• Task item
Please copy every line below that contains the string "loop".

• Data section
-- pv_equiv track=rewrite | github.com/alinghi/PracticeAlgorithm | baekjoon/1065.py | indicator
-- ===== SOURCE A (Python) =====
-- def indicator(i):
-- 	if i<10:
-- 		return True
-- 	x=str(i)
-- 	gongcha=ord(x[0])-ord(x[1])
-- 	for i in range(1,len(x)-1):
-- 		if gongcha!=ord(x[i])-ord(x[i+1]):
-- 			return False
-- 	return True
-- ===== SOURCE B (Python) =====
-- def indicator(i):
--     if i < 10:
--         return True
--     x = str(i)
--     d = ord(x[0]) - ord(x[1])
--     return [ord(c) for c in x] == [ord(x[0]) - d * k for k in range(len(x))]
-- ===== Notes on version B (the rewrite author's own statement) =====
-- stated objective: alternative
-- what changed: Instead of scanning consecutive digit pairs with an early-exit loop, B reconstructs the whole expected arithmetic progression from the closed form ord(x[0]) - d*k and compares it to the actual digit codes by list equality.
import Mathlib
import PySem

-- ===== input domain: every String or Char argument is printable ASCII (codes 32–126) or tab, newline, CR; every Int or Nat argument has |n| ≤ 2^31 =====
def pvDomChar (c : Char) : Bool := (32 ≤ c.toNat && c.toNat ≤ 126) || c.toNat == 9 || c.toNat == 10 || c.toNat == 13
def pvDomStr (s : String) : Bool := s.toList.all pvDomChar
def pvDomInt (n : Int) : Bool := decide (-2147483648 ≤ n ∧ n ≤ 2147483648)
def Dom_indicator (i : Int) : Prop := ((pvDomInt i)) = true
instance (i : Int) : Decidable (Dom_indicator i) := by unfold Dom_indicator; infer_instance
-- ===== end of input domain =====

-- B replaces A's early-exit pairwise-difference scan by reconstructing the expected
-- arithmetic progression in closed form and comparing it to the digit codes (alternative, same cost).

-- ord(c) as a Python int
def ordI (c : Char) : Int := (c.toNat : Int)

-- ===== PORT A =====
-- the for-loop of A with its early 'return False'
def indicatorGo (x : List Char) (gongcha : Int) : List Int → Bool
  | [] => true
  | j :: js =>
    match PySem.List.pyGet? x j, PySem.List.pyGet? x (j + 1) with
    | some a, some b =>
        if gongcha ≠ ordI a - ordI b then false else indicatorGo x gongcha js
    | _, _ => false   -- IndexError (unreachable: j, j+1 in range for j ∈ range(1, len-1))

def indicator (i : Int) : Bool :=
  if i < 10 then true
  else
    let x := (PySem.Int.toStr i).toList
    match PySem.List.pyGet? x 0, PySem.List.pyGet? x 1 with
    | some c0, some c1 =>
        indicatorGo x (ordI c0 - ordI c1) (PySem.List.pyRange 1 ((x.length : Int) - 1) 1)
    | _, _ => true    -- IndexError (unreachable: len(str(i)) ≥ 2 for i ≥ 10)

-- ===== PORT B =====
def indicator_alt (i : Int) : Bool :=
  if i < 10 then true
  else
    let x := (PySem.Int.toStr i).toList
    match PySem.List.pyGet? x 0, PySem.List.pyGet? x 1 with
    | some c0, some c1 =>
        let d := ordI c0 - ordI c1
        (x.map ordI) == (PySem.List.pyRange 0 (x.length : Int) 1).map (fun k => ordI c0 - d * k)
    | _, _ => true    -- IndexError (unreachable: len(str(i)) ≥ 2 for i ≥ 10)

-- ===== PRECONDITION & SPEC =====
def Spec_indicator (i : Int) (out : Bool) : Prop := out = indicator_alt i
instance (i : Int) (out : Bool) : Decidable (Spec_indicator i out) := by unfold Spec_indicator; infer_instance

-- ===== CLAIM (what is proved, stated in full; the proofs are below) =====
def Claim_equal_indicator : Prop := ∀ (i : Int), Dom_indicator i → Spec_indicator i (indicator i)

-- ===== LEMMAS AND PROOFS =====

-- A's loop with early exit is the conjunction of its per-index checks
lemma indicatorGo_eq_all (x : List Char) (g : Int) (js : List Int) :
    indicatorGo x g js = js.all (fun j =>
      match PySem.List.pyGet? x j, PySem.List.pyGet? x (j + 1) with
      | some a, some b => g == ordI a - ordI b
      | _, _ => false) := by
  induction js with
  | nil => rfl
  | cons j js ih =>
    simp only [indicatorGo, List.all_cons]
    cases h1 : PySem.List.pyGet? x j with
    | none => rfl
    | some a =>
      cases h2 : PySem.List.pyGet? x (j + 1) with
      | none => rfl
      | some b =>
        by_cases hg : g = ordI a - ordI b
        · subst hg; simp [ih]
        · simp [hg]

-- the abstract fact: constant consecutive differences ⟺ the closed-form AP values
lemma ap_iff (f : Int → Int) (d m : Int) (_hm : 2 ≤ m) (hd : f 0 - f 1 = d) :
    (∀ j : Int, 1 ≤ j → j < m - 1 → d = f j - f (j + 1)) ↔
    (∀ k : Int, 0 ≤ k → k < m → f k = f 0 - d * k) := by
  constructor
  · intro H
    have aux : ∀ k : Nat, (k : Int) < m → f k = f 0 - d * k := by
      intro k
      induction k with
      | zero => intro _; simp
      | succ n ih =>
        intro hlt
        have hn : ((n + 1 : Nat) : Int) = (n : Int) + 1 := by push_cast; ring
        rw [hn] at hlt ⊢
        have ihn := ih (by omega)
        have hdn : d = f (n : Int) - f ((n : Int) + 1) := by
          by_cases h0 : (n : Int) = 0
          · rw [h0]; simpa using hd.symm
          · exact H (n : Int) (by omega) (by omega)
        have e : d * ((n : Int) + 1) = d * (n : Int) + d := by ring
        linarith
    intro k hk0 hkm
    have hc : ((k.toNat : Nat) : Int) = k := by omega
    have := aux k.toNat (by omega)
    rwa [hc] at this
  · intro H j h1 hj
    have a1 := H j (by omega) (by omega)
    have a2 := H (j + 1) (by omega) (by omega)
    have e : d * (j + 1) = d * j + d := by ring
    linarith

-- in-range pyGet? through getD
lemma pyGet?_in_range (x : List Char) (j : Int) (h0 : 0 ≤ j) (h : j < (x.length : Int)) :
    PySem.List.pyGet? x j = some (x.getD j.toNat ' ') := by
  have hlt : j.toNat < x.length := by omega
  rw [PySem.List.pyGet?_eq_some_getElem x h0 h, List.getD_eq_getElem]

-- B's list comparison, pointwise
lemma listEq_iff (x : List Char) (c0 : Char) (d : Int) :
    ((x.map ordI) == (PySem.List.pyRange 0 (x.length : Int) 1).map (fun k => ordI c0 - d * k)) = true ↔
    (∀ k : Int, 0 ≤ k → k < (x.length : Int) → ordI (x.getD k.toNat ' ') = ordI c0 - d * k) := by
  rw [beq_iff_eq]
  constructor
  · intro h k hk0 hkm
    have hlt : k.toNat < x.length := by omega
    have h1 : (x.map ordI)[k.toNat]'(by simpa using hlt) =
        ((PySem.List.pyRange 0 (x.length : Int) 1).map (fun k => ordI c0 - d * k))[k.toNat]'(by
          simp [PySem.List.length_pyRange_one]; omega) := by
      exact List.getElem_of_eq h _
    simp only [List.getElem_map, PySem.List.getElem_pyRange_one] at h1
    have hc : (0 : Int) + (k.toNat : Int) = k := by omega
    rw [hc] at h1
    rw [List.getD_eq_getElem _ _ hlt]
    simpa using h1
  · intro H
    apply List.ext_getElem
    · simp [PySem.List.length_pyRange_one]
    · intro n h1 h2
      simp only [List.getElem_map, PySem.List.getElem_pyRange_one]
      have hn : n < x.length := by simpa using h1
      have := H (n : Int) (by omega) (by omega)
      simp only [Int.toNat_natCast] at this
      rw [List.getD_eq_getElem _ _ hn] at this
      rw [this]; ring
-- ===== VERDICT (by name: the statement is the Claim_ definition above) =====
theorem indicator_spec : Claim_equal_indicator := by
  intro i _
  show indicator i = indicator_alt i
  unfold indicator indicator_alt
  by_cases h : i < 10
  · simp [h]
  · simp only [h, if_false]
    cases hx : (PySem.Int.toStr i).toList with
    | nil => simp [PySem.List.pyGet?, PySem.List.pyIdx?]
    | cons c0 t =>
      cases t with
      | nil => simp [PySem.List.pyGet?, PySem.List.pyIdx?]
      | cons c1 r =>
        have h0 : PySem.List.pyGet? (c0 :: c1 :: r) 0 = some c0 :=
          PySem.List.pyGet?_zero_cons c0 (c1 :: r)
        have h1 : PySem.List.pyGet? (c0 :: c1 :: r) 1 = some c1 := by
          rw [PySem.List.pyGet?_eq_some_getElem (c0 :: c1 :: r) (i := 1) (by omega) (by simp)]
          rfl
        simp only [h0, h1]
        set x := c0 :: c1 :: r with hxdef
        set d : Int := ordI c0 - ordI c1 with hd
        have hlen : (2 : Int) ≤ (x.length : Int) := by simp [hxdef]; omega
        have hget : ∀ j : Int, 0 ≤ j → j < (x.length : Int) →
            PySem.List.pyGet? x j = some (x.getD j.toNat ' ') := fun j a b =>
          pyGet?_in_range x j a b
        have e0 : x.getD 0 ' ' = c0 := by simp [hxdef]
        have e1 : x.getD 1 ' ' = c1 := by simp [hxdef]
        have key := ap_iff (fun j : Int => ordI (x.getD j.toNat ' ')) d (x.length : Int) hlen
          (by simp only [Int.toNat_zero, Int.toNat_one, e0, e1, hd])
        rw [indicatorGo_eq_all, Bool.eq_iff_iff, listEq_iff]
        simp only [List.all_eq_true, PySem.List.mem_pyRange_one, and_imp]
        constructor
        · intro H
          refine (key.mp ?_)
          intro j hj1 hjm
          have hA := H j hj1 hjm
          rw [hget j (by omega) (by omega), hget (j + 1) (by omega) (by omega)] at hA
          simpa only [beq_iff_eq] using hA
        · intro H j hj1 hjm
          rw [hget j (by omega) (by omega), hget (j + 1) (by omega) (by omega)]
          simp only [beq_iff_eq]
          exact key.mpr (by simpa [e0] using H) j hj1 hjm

• Written response
-- what changed: Instead of scanning consecutive digit pairs with an early-exit loop, B reconstructs the whole expected arithmetic progression from the closed form ord(x[0]) - d*k and compares it to the actual digit codes by list equality.
-- the for-loop of A with its early 'return False'
-- A's loop with early exit is the conjunction of its per-index checks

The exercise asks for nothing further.